21-The default Search Term Position places the search term on the left side of the cluster. Change the Search Term Position selection to On Right and click Start to re-run the search. How did your search results change?
22-Cluster Size determines the range for the number of terms AntConc searches and displays. How are your search results different when you change this range?
Exporting in AntConc
23-After you are satisfied with a search result, click File->Save Output to save the search result as a text file (*.txt).
24-Save the file as [SEARCH TERM]_cluster_search or another descriptive name.
25-Conduct another Cluster search for study, customize your results, and export as a text file.
26-Right click on the exported text files and open in Notepad or Notepad++ to compare search results.
Collocates and Word Lists
27-As mentioned earlier in the tutorial, Clusters analyzes what words appear most frequently alongside your search term.
28-Collocates calculates what terms are statistically probable to appear near your search term. Freq calculates overall frequency, Freq(L) looks at frequency for terms to the left of your search term, and Freq(R) calculates frequency for terms to the right of your search term. Stat uses the Mutual Information (MI) and T-score calculations outlined in Stubbs (1995) to calculate the statistical probability of term collocation.
29-Use family as your search term.
30-AntConc will display a pop-up window message about needing to generate a Word List. Click OK to have AntConc generate that list automatically.
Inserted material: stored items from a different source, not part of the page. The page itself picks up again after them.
-- pv_equiv track=rewrite | github.com/41761707/Analiza-algorytmow | lista2/lista2.py | generate_set
-- ===== SOURCE A (Python) =====
-- def generate_set(r):
--     S = [[] for _ in range(r)]
--     cnt = 1
--     temp = 1
--     while (cnt <= r):
--         S[cnt-1] = [i for i in range(temp, temp+cnt)]
--         temp = temp+cnt
--         cnt += 1
--     return S
-- ===== SOURCE B (Python) =====
-- def generate_set(r):
--     return [list(range(i * (i + 1) // 2 + 1, i * (i + 1) // 2 + 1 + (i + 1))) for i in range(r)]
-- ===== Notes on version B (the rewrite author's own statement) =====
-- stated objective: simpler
-- what changed: Replaces the stateful while loop carrying a running offset `temp` and in-place assignment into a pre-allocated list with a single comprehension that computes each sublist independently from its closed-form triangular-number start index.
import Mathlib
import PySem

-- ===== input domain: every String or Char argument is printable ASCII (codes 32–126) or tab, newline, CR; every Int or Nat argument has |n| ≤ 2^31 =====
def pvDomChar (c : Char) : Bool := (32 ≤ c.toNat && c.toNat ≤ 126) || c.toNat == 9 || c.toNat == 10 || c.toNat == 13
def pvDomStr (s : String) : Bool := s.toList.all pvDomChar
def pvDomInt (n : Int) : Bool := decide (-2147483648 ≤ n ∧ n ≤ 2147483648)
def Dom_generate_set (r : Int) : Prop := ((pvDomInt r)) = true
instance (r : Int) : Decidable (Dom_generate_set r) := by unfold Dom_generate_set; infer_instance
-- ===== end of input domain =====

-- B replaces A's stateful while loop (running offset `temp`, in-place assignment) with a
-- comprehension computing each sublist from the closed-form start i*(i+1)//2 + 1; same values, simpler.

-- ===== PORT A =====
-- the while loop: state S, cnt, temp
def genLoop (r : Int) (S : List (List Int)) (cnt temp : Int) : List (List Int) :=
  if _h : cnt ≤ r then
    genLoop r (S.set (cnt - 1).toNat (PySem.List.pyRange temp (temp + cnt) 1)) (cnt + 1) (temp + cnt)
  else S
termination_by (r + 1 - cnt).toNat
decreasing_by omega

def generate_set (r : Int) : List (List Int) :=
  genLoop r (List.replicate r.toNat []) 1 1

-- ===== PORT B =====
-- list(range(i*(i+1)//2 + 1, i*(i+1)//2 + 1 + (i+1)))
def genSetSub (i : Int) : List Int :=
  PySem.List.pyRange (PySem.Int.floordiv (i * (i + 1)) 2 + 1)
    (PySem.Int.floordiv (i * (i + 1)) 2 + 1 + (i + 1)) 1

def generate_set_alt (r : Int) : List (List Int) :=
  (PySem.List.pyRange 0 r 1).map genSetSub

-- ===== PRECONDITION & SPEC =====
def Spec_generate_set (r : Int) (out : List (List Int)) : Prop := out = generate_set_alt r
instance (r : Int) (out : List (List Int)) : Decidable (Spec_generate_set r out) := by unfold Spec_generate_set; infer_instance

-- ===== CLAIM (what is proved, stated in full; the proofs are below) =====
def Claim_equal_generate_set : Prop := ∀ (r : Int), Dom_generate_set r → Spec_generate_set r (generate_set r)

-- ===== LEMMAS AND PROOFS =====

lemma take_set_succ {α : Type} (S : List α) (k : Nat) (v : α) (h : k < S.length) :
    (S.set k v).take (k + 1) = S.take k ++ [v] := by
  rw [List.take_add_one]
  rw [List.take_set, List.getElem?_set_self (by simpa using h)]
  rw [List.set_eq_of_length_le (by simp)]
  rfl

lemma floordiv_step (c : Int) :
    PySem.Int.floordiv ((c - 1) * c) 2 + 1 + c = PySem.Int.floordiv (c * (c + 1)) 2 + 1 := by
  have h2 : (0:Int) < 2 := by norm_num
  rw [PySem.Int.floordiv_eq_ediv_of_pos h2, PySem.Int.floordiv_eq_ediv_of_pos h2]
  have h : c * (c + 1) = (c - 1) * c + 2 * c := by ring
  rw [h]
  generalize (c - 1) * c = m
  omega

lemma genLoop_eq (r : Int) : ∀ (n : Nat) (cnt temp : Int) (S : List (List Int)),
    (r + 1 - cnt).toNat = n → 1 ≤ cnt → S.length = r.toNat →
    temp = PySem.Int.floordiv ((cnt - 1) * cnt) 2 + 1 →
    genLoop r S cnt temp =
      S.take (cnt - 1).toNat ++ (PySem.List.pyRange (cnt - 1) r 1).map genSetSub := by
  intro n
  induction n with
  | zero =>
    intro cnt temp S hn hc hl ht
    have hrc : r < cnt := by omega
    rw [genLoop, dif_neg (by omega)]
    rw [PySem.List.pyRange_one_eq_nil (by omega)]
    rw [List.take_of_length_le (by omega)]
    simp
  | succ n ih =>
    intro cnt temp S hn hc hl ht
    by_cases hcr : cnt ≤ r
    · rw [genLoop, dif_pos hcr]
      rw [ih (cnt + 1) (temp + cnt) _ (by omega) (by omega) (by simpa using hl)
          (by rw [ht]; have := floordiv_step cnt; simpa using this)]
      have hk1 : (cnt + 1 - 1 : Int).toNat = (cnt - 1).toNat + 1 := by omega
      rw [hk1]
      rw [take_set_succ _ _ _ (by omega)]
      rw [PySem.List.pyRange_one_cons (by omega : cnt - 1 < r)]
      have hval : PySem.List.pyRange temp (temp + cnt) 1 = genSetSub (cnt - 1) := by
        unfold genSetSub
        have h1 : (cnt - 1) * (cnt - 1 + 1) = (cnt - 1) * cnt := by ring
        rw [h1, ← ht]
        congr 1
        omega
      rw [hval]
      have hadj : (cnt + 1 - 1 : Int) = cnt := by ring
      rw [hadj]
      simp [List.map_cons]
    · rw [genLoop, dif_neg hcr]
      rw [PySem.List.pyRange_one_eq_nil (by omega)]
      rw [List.take_of_length_le (by omega)]
      simp

-- ===== VERDICT (by name: the statement is the Claim_ definition above) =====
theorem generate_set_spec : Claim_equal_generate_set := by
  intro r _
  unfold Spec_generate_set generate_set generate_set_alt
  rw [genLoop_eq r (r + 1 - 1).toNat 1 1 _ rfl le_rfl (by simp) (by decide)]
  simp
-- pv_equiv track=rewrite | github.com/MrBrantCode/unitest_baseline | mut_generate/mist_train_cf/cf_77780/solution.py | custom_blender
-- ===== SOURCE A (Python) =====
-- from typing import Tuple
--
-- def custom_blender(s1: str, s2: str) -> Tuple[str, int]:
--     bypass_count = 0
--     result = []
--
--     i = j = 0
--     while i<len(s1) or j<len(s2):
--         if i<len(s1):
--             if  not s1[i].isdigit():
--                 result.append(s1[i])
--             else:
--                 bypass_count += 1
--             i += 1
--
--         if j<len(s2):
--             if not s2[j].isdigit():
--                 result.append(s2[j])
--             else:
--                 bypass_count += 1
--             j += 1
--
--     return "".join(result), bypass_count
-- ===== SOURCE B (Python) =====
-- from typing import Tuple
--
-- def custom_blender(s1: str, s2: str) -> Tuple[str, int]:
--     n = min(len(s1), len(s2))
--     merged = "".join(a + b for a, b in zip(s1, s2)) + s1[n:] + s2[n:]
--     result = "".join(c for c in merged if not c.isdigit())
--     return result, len(merged) - len(result)
-- ===== Notes on version B (the rewrite author's own statement) =====
-- stated objective: faster
-- what changed: Replaces A's fused two-index while loop with two bulk passes: build the full interleaving via zip plus leftover slices, then filter out digits, deriving bypass_count as the length difference; the bulk join/genexpr passes beat A's per-character loop by a constant factor.
import Mathlib
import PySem

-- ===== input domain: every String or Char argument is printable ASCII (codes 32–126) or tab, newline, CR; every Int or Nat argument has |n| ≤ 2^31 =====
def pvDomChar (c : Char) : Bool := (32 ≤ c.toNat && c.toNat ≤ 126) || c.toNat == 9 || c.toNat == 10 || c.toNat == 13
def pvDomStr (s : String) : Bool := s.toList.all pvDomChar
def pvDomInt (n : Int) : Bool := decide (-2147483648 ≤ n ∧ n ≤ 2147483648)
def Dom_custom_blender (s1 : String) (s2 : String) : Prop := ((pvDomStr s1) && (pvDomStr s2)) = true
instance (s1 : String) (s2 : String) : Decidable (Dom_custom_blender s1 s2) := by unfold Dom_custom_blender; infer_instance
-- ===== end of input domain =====

-- B interleaves the two strings in one pass (zip + leftover tails) and filters digits in a
-- second pass, deriving the bypass count as a length difference instead of an inline counter.

-- ===== PORT A =====
-- one append/count step of A's loop body (the shared if/else on a character)
def pvStepA (c : Char) (res : List Char) (cnt : Int) : List Char × Int :=
  if ¬ PySem.Chars.isdigit c then (res ++ [c], cnt) else (res, cnt + 1)

-- A's while loop: each iteration consumes s1[i] (if any) then s2[j] (if any)
def pvLoopA : List Char → List Char → List Char → Int → List Char × Int
  | [], [], res, cnt => (res, cnt)
  | a :: l1, b :: l2, res, cnt =>
      let (res, cnt) := pvStepA a res cnt
      let (res, cnt) := pvStepA b res cnt
      pvLoopA l1 l2 res cnt
  | a :: l1, [], res, cnt =>
      let (res, cnt) := pvStepA a res cnt
      pvLoopA l1 [] res cnt
  | [], b :: l2, res, cnt =>
      let (res, cnt) := pvStepA b res cnt
      pvLoopA [] l2 res cnt

def custom_blender (s1 : String) (s2 : String) : String × Int :=
  let (res, cnt) := pvLoopA s1.toList s2.toList [] 0
  (String.ofList res, cnt)

-- ===== PORT B =====
def custom_blender_alt (s1 : String) (s2 : String) : String × Int :=
  let l1 := s1.toList
  let l2 := s2.toList
  let n := min l1.length l2.length
  let merged := ((l1.zip l2).flatMap (fun p => [p.1, p.2])) ++ l1.drop n ++ l2.drop n
  let result := merged.filter (fun c => !PySem.Chars.isdigit c)
  (String.ofList result, (merged.length : Int) - (result.length : Int))

-- ===== PRECONDITION & SPEC =====
def Spec_custom_blender (s1 : String) (s2 : String) (out : String × Int) : Prop := out = custom_blender_alt s1 s2
instance (s1 : String) (s2 : String) (out : String × Int) : Decidable (Spec_custom_blender s1 s2 out) := by unfold Spec_custom_blender; infer_instance

-- ===== CLAIM (what is proved, stated in full; the proofs are below) =====
def Claim_equal_custom_blender : Prop := ∀ (s1 : String) (s2 : String), Dom_custom_blender s1 s2 → Spec_custom_blender s1 s2 (custom_blender s1 s2)

-- ===== LEMMAS AND PROOFS =====

-- proof-only merge of two lists (the interleaving both programs traverse)
def pvMergeL : List Char → List Char → List Char
  | [], l2 => l2
  | l1, [] => l1
  | a :: l1, b :: l2 => a :: b :: pvMergeL l1 l2

lemma pvMergeL_eq_zip : ∀ (l1 l2 : List Char),
    ((l1.zip l2).flatMap (fun p => [p.1, p.2])) ++ l1.drop (min l1.length l2.length)
      ++ l2.drop (min l1.length l2.length) = pvMergeL l1 l2 := by
  intro l1
  induction l1 with
  | nil => intro l2; simp [pvMergeL]
  | cons a l1 ih =>
    intro l2
    cases l2 with
    | nil => simp [pvMergeL]
    | cons b l2 =>
      simp only [List.zip_cons_cons, List.flatMap_cons, List.length_cons, pvMergeL]
      have h : min (l1.length + 1) (l2.length + 1) = min l1.length l2.length + 1 := by omega
      simp [h, ih l2]

lemma pvLoopA_eq : ∀ (l1 l2 : List Char) (res : List Char) (cnt : Int),
    pvLoopA l1 l2 res cnt =
      (res ++ (pvMergeL l1 l2).filter (fun c => !PySem.Chars.isdigit c),
       cnt + ((pvMergeL l1 l2).filter (fun c => PySem.Chars.isdigit c)).length) := by
  intro l1 l2
  fun_induction pvMergeL l1 l2 with
  | case1 l2 =>
    intro res cnt
    induction l2 generalizing res cnt with
    | nil => simp [pvLoopA]
    | cons b l2 ih =>
      by_cases hb : PySem.Chars.isdigit b = true <;>
        (simp [pvLoopA, pvStepA, hb, ih]; try ring)
  | case2 l1 h =>
    intro res cnt
    match l1, h with
    | a :: l1, _ =>
      clear h
      induction l1 generalizing a res cnt with
      | nil =>
        by_cases ha : PySem.Chars.isdigit a = true <;>
          simp [pvLoopA, pvStepA, ha]
      | cons a' l1 ih =>
        by_cases ha : PySem.Chars.isdigit a = true <;>
          (simp [pvLoopA, pvStepA, ha, ih]; try ring)
  | case3 a l1 b l2 ih =>
    intro res cnt
    by_cases ha : PySem.Chars.isdigit a = true <;>
      by_cases hb : PySem.Chars.isdigit b = true <;>
        simp [pvLoopA, pvStepA, ha, hb, ih] <;> ring

lemma pvFilter_lengths (l : List Char) :
    (l.filter (fun c => !PySem.Chars.isdigit c)).length
      + (l.filter (fun c => PySem.Chars.isdigit c)).length = l.length := by
  induction l with
  | nil => simp
  | cons c l ih =>
    by_cases hc : PySem.Chars.isdigit c = true <;> simp [hc] <;> omega

-- ===== VERDICT (by name: the statement is the Claim_ definition above) =====
theorem custom_blender_spec : Claim_equal_custom_blender := by
  intro s1 s2 _
  unfold Spec_custom_blender custom_blender custom_blender_alt
  simp only [pvLoopA_eq, pvMergeL_eq_zip, List.nil_append]
  have h := pvFilter_lengths (pvMergeL s1.toList s2.toList)
  simp only [Prod.mk.injEq, true_and]
  omega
31-What terms are statistically likely to appear in proximity to your search term? What happens when you change the Window Span (number of words to the right and left of your search term AntConc will include in the analysis)?
- What do you notice is similar about Voyant Tools and AntConc as digital tools for textual analysis? What are the differences?
- Which did you prefer working with? Why?
- How was your understanding of the text impacted by the analysis we did in AntConc? What questions do you still have?
- What would be your next step in analyzing this text, using Voyant or AntConc?
- What types of research questions can you see textual analysis being useful to answer or respond to?